While these vignettes from Normal People hardly constitute startling insights for anyone working in a university, I found them interesting because arguments about higher education seem these days to be prosecuted almost entirely by two polarised camps: those working in universities who have one view, and an opposing external view mediated by a highly critical right-leaning media.

In recent years, the latter’s view has also been adopted and channelled by government ministers.

For much of the public, who do not spend a lot of their time thinking about universities one way or another, it is all too easy to just accept the latter framing – that higher education is a racket, and a root cause of culture war rows that, as presented, seem pretty bonkers.

So it is useful to glimpse another view: of an accomplished young author, Rooney, who has been a student relatively recently, who understands fellow millennials, and who tells stories so powerfully.

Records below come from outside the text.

-- pv_equiv track=rewrite | github.com/gargsid1711/Artificial-Intelligence | mp3-code/naive_bayes.py | build_dictionaries
-- ===== SOURCE A (Python) =====
-- def build_dictionaries(train_set, train_labels):
--
--     pos_dict = {}
--     neg_dict = {}
--
--     for email_index in range(len(train_labels)):
--
--         each_email = train_set[email_index]
--         email_label = train_labels[email_index]
--
--         for each_word in each_email:
--             if email_label == 1:
--                 pos_dict[each_word] = pos_dict.get(each_word, 0) + 1
--             else:
--                 neg_dict[each_word] = neg_dict.get(each_word, 0) + 1
--
--     return pos_dict, neg_dict
-- ===== SOURCE B (Python) =====
-- def build_dictionaries(train_set, train_labels):
--     pos_words = [w for i in range(len(train_labels)) if train_labels[i] == 1 for w in train_set[i]]
--     neg_words = [w for i in range(len(train_labels)) if train_labels[i] != 1 for w in train_set[i]]
--     def count_dict(words):
--         return {w: words.count(w) for w in words}
--     return count_dict(pos_words), count_dict(neg_words)
-- ===== Notes on version B (the rewrite author's own statement) =====
-- stated objective: alternative
-- what changed: Replaces A's single interleaved indexed pass (per-word if/else updating one of two accumulator dicts) by a partition-then-count decomposition: two comprehensions build the positive and negative word lists, then each dict is produced by a count-based dict comprehension with no incremental accumulator.
import Mathlib
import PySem

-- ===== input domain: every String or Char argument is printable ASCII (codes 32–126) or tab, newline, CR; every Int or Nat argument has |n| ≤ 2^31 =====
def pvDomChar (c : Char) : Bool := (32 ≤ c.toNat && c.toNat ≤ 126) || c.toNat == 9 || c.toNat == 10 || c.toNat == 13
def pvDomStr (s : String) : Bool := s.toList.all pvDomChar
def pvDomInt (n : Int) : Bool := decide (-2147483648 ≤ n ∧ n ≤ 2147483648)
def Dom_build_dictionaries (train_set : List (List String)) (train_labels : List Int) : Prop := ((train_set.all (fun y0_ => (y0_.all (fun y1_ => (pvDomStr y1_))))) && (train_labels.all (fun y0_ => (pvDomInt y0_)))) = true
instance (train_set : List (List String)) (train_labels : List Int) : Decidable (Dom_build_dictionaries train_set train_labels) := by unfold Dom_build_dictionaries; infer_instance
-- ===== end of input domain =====

-- B replaces A's single interleaved indexed pass (per-word branch updating one of two dicts) by a
-- partition-then-count decomposition: two filtered word lists built by comprehensions, each turned
-- into a dict by a count-based dict comprehension (objective: alternative decomposition, not faster).

-- ===== PORT A =====
def build_dictionaries (train_set : List (List String)) (train_labels : List Int) : (List (String × Int)) × (List (String × Int)) :=
  let r := (PySem.List.pyRange 0 train_labels.length 1).foldl
    (fun st i =>
      let each_email := (PySem.List.pyGet? train_set i).getD []
      let email_label := (PySem.List.pyGet? train_labels i).getD 0
      each_email.foldl
        (fun st each_word =>
          if email_label == 1 then
            (st.1.insert each_word (st.1.getD each_word 0 + 1), st.2)
          else
            (st.1, st.2.insert each_word (st.2.getD each_word 0 + 1)))
        st)
    ((PySem.Dict.empty : PySem.Dict String Int), (PySem.Dict.empty : PySem.Dict String Int))
  (r.1.items, r.2.items)

-- ===== PORT B =====
-- Source B's count_dict helper: {w: words.count(w) for w in words}
def pvCountDict (words : List String) : PySem.Dict String Int :=
  words.foldl (fun d w => d.insert w ((words.count w : Int))) PySem.Dict.empty

def build_dictionaries_alt (train_set : List (List String)) (train_labels : List Int) : (List (String × Int)) × (List (String × Int)) :=
  let idx := PySem.List.pyRange 0 train_labels.length 1
  let pos_words := (idx.filter (fun i => (PySem.List.pyGet? train_labels i).getD 0 == 1)).flatMap
      (fun i => (PySem.List.pyGet? train_set i).getD [])
  let neg_words := (idx.filter (fun i => !((PySem.List.pyGet? train_labels i).getD 0 == 1))).flatMap
      (fun i => (PySem.List.pyGet? train_set i).getD [])
  ((pvCountDict pos_words).items, (pvCountDict neg_words).items)

-- ===== PRECONDITION & SPEC =====
-- Pre_ excludes exactly the inputs where Python A raises IndexError (train_set shorter than train_labels).
def Pre_build_dictionaries (train_set : List (List String)) (train_labels : List Int) : Prop :=
  train_labels.length ≤ train_set.length
instance (train_set : List (List String)) (train_labels : List Int) : Decidable (Pre_build_dictionaries train_set train_labels) := by unfold Pre_build_dictionaries; infer_instance
def pvWitness_build_dictionaries : List (List String) × List Int := ([["spam", "ham"], ["spam"]], [1, 0])

def Spec_build_dictionaries (train_set : List (List String)) (train_labels : List Int) (out : (List (String × Int)) × (List (String × Int))) : Prop := out = build_dictionaries_alt train_set train_labels
instance (train_set : List (List String)) (train_labels : List Int) (out : (List (String × Int)) × (List (String × Int))) : Decidable (Spec_build_dictionaries train_set train_labels out) := by unfold Spec_build_dictionaries; infer_instance

-- ===== CLAIM (what is proved, stated in full; the proofs are below) =====
def Claim_equal_build_dictionaries : Prop := ∀ (train_set : List (List String)) (train_labels : List Int), Dom_build_dictionaries train_set train_labels → Pre_build_dictionaries train_set train_labels → Spec_build_dictionaries train_set train_labels (build_dictionaries train_set train_labels)

-- ===== LEMMAS AND PROOFS =====

-- inner word loop when the label test is true: only the first dict moves
theorem pvFoldTrue (email : List String) (pd nd : PySem.Dict String Int) :
    email.foldl (fun st w => ((st.1.insert w (st.1.getD w 0 + 1) : PySem.Dict String Int), st.2)) (pd, nd)
      = (email.foldl (fun d w => d.insert w (d.getD w 0 + 1)) pd, nd) := by
  induction email generalizing pd with
  | nil => rfl
  | cons w ws ih => simp only [List.foldl_cons, ih]

theorem pvFoldFalse (email : List String) (pd nd : PySem.Dict String Int) :
    email.foldl (fun st w => (st.1, (st.2.insert w (st.2.getD w 0 + 1) : PySem.Dict String Int))) (pd, nd)
      = (pd, email.foldl (fun d w => d.insert w (d.getD w 0 + 1)) nd) := by
  induction email generalizing nd with
  | nil => rfl
  | cons w ws ih => simp only [List.foldl_cons, ih]

-- A's interleaved pass over an index list splits into two independent counting folds
theorem pvSplit (train_set : List (List String)) (train_labels : List Int)
    (I : List Int) (pd nd : PySem.Dict String Int) :
    I.foldl
      (fun st i =>
        ((PySem.List.pyGet? train_set i).getD []).foldl
          (fun st each_word =>
            if (PySem.List.pyGet? train_labels i).getD 0 == 1 then
              (st.1.insert each_word (st.1.getD each_word 0 + 1), st.2)
            else
              (st.1, st.2.insert each_word (st.2.getD each_word 0 + 1)))
          st) (pd, nd)
    = (((I.filter (fun i => (PySem.List.pyGet? train_labels i).getD 0 == 1)).flatMap
          (fun i => (PySem.List.pyGet? train_set i).getD [])).foldl
            (fun d w => d.insert w (d.getD w 0 + 1)) pd,
       ((I.filter (fun i => !((PySem.List.pyGet? train_labels i).getD 0 == 1))).flatMap
          (fun i => (PySem.List.pyGet? train_set i).getD [])).foldl
            (fun d w => d.insert w (d.getD w 0 + 1)) nd) := by
  induction I generalizing pd nd with
  | nil => rfl
  | cons i I ih =>
    simp only [List.foldl_cons, List.filter_cons]
    cases h : ((PySem.List.pyGet? train_labels i).getD 0 == 1) with
    | true =>
      simp only [Bool.not_true, Bool.false_eq_true, if_true, if_false, List.flatMap_cons]
      rw [pvFoldTrue, ih, List.foldl_append]
    | false =>
      simp only [Bool.not_false, Bool.false_eq_true, if_true, if_false, List.flatMap_cons]
      rw [pvFoldFalse, ih, List.foldl_append]

-- the value stored by a constant-per-key insertion loop
theorem pvGetDFoldlInsertConst (v : String → Int) (ws : List String)
    (d : PySem.Dict String Int) (k : String) (d0 : Int) :
    (ws.foldl (fun d w => d.insert w (v w)) d).getD k d0
      = if k ∈ ws then v k else d.getD k d0 := by
  induction ws generalizing d with
  | nil => simp
  | cons w ws ih =>
    simp only [List.foldl_cons, ih, PySem.Dict.getD_insert, List.mem_cons]
    by_cases h1 : k ∈ ws <;> by_cases h2 : k = w <;> simp [h1, h2]

-- Source B's dict comprehension {w: ws.count(w) for w in ws} equals the incremental counting fold
theorem pvCountDict_eq (ws : List String) :
    pvCountDict ws = ws.foldl (fun d w => d.insert w (d.getD w 0 + 1)) PySem.Dict.empty := by
  apply PySem.Dict.ext
  have hk1 : (pvCountDict ws).keys = PySem.Set.update (PySem.Dict.empty : PySem.Dict String Int).keys ws := by
    unfold pvCountDict; exact PySem.Dict.keys_foldl_insert ws _ _
  have hk2 : (ws.foldl (fun d w => d.insert w (d.getD w 0 + 1)) (PySem.Dict.empty : PySem.Dict String Int)).keys
      = PySem.Set.update (PySem.Dict.empty : PySem.Dict String Int).keys ws := PySem.Dict.keys_foldl_insert ws _ _
  have hn1 : (pvCountDict ws).keys.Nodup := by
    unfold pvCountDict; exact PySem.Dict.nodup_keys_foldl_insert ws _ _ PySem.Dict.nodup_keys_empty
  have hn2 : (ws.foldl (fun d w => d.insert w (d.getD w 0 + 1)) (PySem.Dict.empty : PySem.Dict String Int)).keys.Nodup :=
    PySem.Dict.nodup_keys_foldl_insert ws _ _ PySem.Dict.nodup_keys_empty
  rw [PySem.Dict.items_eq_map_keys (pvCountDict ws) hn1 0,
    PySem.Dict.items_eq_map_keys (ws.foldl (fun d w => d.insert w (d.getD w 0 + 1)) (PySem.Dict.empty : PySem.Dict String Int)) hn2 0,
    hk1, hk2]
  apply List.map_congr_left
  intro k _
  have h1 : (pvCountDict ws).getD k 0 = (ws.count k : Int) := by
    unfold pvCountDict
    rw [pvGetDFoldlInsertConst]
    by_cases h : k ∈ ws
    · simp [h]
    · simp [h, List.count_eq_zero.2 h]
  have h2 : (ws.foldl (fun d w => d.insert w (d.getD w 0 + 1)) (PySem.Dict.empty : PySem.Dict String Int)).getD k 0
      = (ws.count k : Int) := by
    rw [PySem.Dict.getD_foldl_insert_add_one]
    simp
  rw [h1, h2]

-- ===== VERDICT (by name: the statement is the Claim_ definition above) =====
theorem build_dictionaries_spec : Claim_equal_build_dictionaries := by
  intro train_set train_labels _ _
  unfold Spec_build_dictionaries build_dictionaries build_dictionaries_alt
  simp only [pvSplit, pvCountDict_eq]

That is not to suggest that the university experience as shown in Normal People is documentary evidence. The data in this week’s Hepi survey offer a much more detailed and factual overview – albeit for the UK, rather than the Republic of Ireland.

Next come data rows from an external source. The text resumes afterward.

-- pv_equiv track=rewrite | github.com/tomojitakasu/PocketSDR | test/sdr_code_test.py | code_hex
-- ===== SOURCE A (Python) =====
-- def code_hex(code):
--     str = ''
--     hex = 0
--     for i in range(len(code)):
--         hex = (hex << 1) + (1 if code[i] == 1 else 0)
--         if i % 4 == 3:
--             str += '%1X' % (hex)
--             hex = 0
--     return str
-- ===== SOURCE B (Python) =====
-- def code_hex(code):
--     n = len(code) // 4
--     out = []
--     for g in range(n):
--         b0 = 1 if code[4 * g] == 1 else 0
--         b1 = 1 if code[4 * g + 1] == 1 else 0
--         b2 = 1 if code[4 * g + 2] == 1 else 0
--         b3 = 1 if code[4 * g + 3] == 1 else 0
--         out.append('%1X' % (b0 * 8 + b1 * 4 + b2 * 2 + b3))
--     return ''.join(out)
-- ===== Notes on version B (the rewrite author's own statement) =====
-- stated objective: alternative
-- what changed: B iterates over nibble groups (len//4 of them), reading four bits by direct index and combining them arithmetically into one hex digit, instead of A's per-bit loop with a running shift accumulator and an i%4==3 flush check.
import Mathlib
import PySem

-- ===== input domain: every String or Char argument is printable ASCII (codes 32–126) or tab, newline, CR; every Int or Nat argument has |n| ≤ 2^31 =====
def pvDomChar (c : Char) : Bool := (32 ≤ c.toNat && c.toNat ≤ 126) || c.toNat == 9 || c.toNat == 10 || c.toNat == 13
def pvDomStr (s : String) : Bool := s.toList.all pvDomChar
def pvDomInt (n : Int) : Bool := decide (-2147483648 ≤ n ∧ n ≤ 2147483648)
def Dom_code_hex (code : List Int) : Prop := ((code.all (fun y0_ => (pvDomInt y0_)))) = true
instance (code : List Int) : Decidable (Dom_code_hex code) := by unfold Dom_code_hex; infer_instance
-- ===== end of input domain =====

-- B groups the bits into len//4 nibbles read by direct index, instead of A's per-bit shift
-- accumulator with an i%4==3 flush; same output, alternative decomposition (no speed claim).

-- '%1X' % h for h in 0..15 (the only values either program formats): one uppercase hex digit.
def pvHex1 (h : Int) : String :=
  String.ofList [("0123456789ABCDEF".toList.getD h.toNat '0')]

-- ===== PORT A =====
-- the for-loop of A as structural recursion over the list, carrying index i, string s, accumulator h
def pvALoop : List Int → Nat → String → Int → String
  | [], _, s, _ => s
  | c :: rest, i, s, h =>
    let h' := (h <<< 1) + (if c = 1 then 1 else 0)
    if i % 4 = 3 then pvALoop rest (i + 1) (s ++ pvHex1 h') 0
    else pvALoop rest (i + 1) s h'

def code_hex (code : List Int) : String := pvALoop code 0 "" 0

-- ===== PORT B =====
def code_hex_alt (code : List Int) : String :=
  String.join ((List.range (code.length / 4)).map (fun g =>
    let b0 : Int := if code.getD (4 * g) 0 = 1 then 1 else 0
    let b1 : Int := if code.getD (4 * g + 1) 0 = 1 then 1 else 0
    let b2 : Int := if code.getD (4 * g + 2) 0 = 1 then 1 else 0
    let b3 : Int := if code.getD (4 * g + 3) 0 = 1 then 1 else 0
    pvHex1 (b0 * 8 + b1 * 4 + b2 * 2 + b3)))

-- ===== PRECONDITION & SPEC =====
def Spec_code_hex (code : List Int) (out : String) : Prop := out = code_hex_alt code
instance (code : List Int) (out : String) : Decidable (Spec_code_hex code out) := by unfold Spec_code_hex; infer_instance

-- ===== CLAIM (what is proved, stated in full; the proofs are below) =====
def Claim_equal_code_hex : Prop := ∀ (code : List Int), Dom_code_hex code → Spec_code_hex code (code_hex code)

-- ===== LEMMAS AND PROOFS =====

-- proof-side recursive view of the nibble decomposition
def pvChunks : List Int → String
  | a :: b :: c :: d :: t =>
    pvHex1 ((if a = 1 then (1:Int) else 0) * 8 + (if b = 1 then (1:Int) else 0) * 4
      + (if c = 1 then (1:Int) else 0) * 2 + (if d = 1 then (1:Int) else 0)) ++ pvChunks t
  | _ => ""

theorem pvJoin_foldl (l : List String) (a b : String) :
    List.foldl (fun r s => r ++ s) (a ++ b) l = a ++ List.foldl (fun r s => r ++ s) b l := by
  induction l generalizing b with
  | nil => rfl
  | cons x xs ih => simp only [List.foldl_cons, String.append_assoc, ih]

theorem pvJoin_cons (x : String) (l : List String) :
    String.join (x :: l) = x ++ String.join l := by
  simp only [String.join, List.foldl_cons]
  have h := pvJoin_foldl l x ""
  simpa using h

theorem pvAlt_eq_chunks : ∀ code : List Int, code_hex_alt code = pvChunks code := by
  intro code
  induction code using pvChunks.induct with
  | case1 a b c d t ih =>
    unfold code_hex_alt at ih ⊢
    have hlen : (a :: b :: c :: d :: t).length / 4 = t.length / 4 + 1 := by
      simp [List.length_cons]; omega
    rw [hlen, List.range_succ_eq_map, List.map_cons, pvJoin_cons, pvChunks, ← ih]
    congr 1
    rw [List.map_map]
    refine congrArg String.join (List.map_congr_left (fun g _ => ?_))
    show pvHex1 _ = pvHex1 _
    have e0 : 4 * (g + 1) = (4 * g + 3) + 1 := by ring
    simp only [e0, List.getD_cons_succ]
  | case2 x h =>
    match x with
    | [] => rfl
    | [a] => simp [code_hex_alt, pvChunks, String.join]
    | [a, b] => simp [code_hex_alt, pvChunks, String.join]
    | [a, b, c] => simp [code_hex_alt, pvChunks, String.join]
    | a :: b :: c :: d :: t => exact absurd rfl (h a b c d t)

theorem pvLoop_eq : ∀ code : List Int, ∀ i : Nat, ∀ s : String,
    i % 4 = 0 → pvALoop code i s 0 = s ++ pvChunks code := by
  intro code
  induction code using pvChunks.induct with
  | case1 a b c d t ih =>
    intro i s hi
    have h0 : ¬ i % 4 = 3 := by omega
    have h1 : ¬ (i + 1) % 4 = 3 := by omega
    have h2 : ¬ (i + 2) % 4 = 3 := by omega
    have h3 : (i + 3) % 4 = 3 := by omega
    have h4 : (i + 4) % 4 = 0 := by omega
    rw [pvALoop]; simp only [h0, if_false]
    rw [pvALoop]; simp only [h1, if_false]
    rw [pvALoop]; simp only [h2, if_false]
    rw [pvALoop]; simp only [h3, if_true]
    rw [ih (i + 3 + 1) _ (by omega)]
    rw [pvChunks, ← String.append_assoc]
    congr 2
    split_ifs <;> decide
  | case2 x h =>
    intro i s hi
    match x with
    | [] => simp [pvALoop, pvChunks]
    | [a] =>
      have h0 : ¬ i % 4 = 3 := by omega
      simp [pvALoop, h0, pvChunks]
    | [a, b] =>
      have h0 : ¬ i % 4 = 3 := by omega
      have h1 : ¬ (i + 1) % 4 = 3 := by omega
      simp [pvALoop, h0, h1, pvChunks]
    | [a, b, c] =>
      have h0 : ¬ i % 4 = 3 := by omega
      have h1 : ¬ (i + 1) % 4 = 3 := by omega
      have h2 : ¬ (i + 2) % 4 = 3 := by omega
      simp [pvALoop, h0, h1, h2, pvChunks]
    | a :: b :: c :: d :: t => exact absurd rfl (h a b c d t)

-- ===== VERDICT (by name: the statement is the Claim_ definition above) =====
theorem code_hex_spec : Claim_equal_code_hex := by
  intro code _
  unfold Spec_code_hex code_hex
  rw [pvLoop_eq code 0 "" rfl, pvAlt_eq_chunks]
  simp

But as Trinity provost Doyle reflected in her interview, while reality is obviously important, so too is perception. The two do not always match up, and it takes time for the latter to catch up with the former.

Good, informed, powerfully realised drama such as Normal People can shed light on the issues that students and others in higher education are working through. It offers insights into what others perceive university life to be like, and an alternative to the caricatures peddled in the press.

It is also very good TV – consider this a five-star review, two years past its deadline.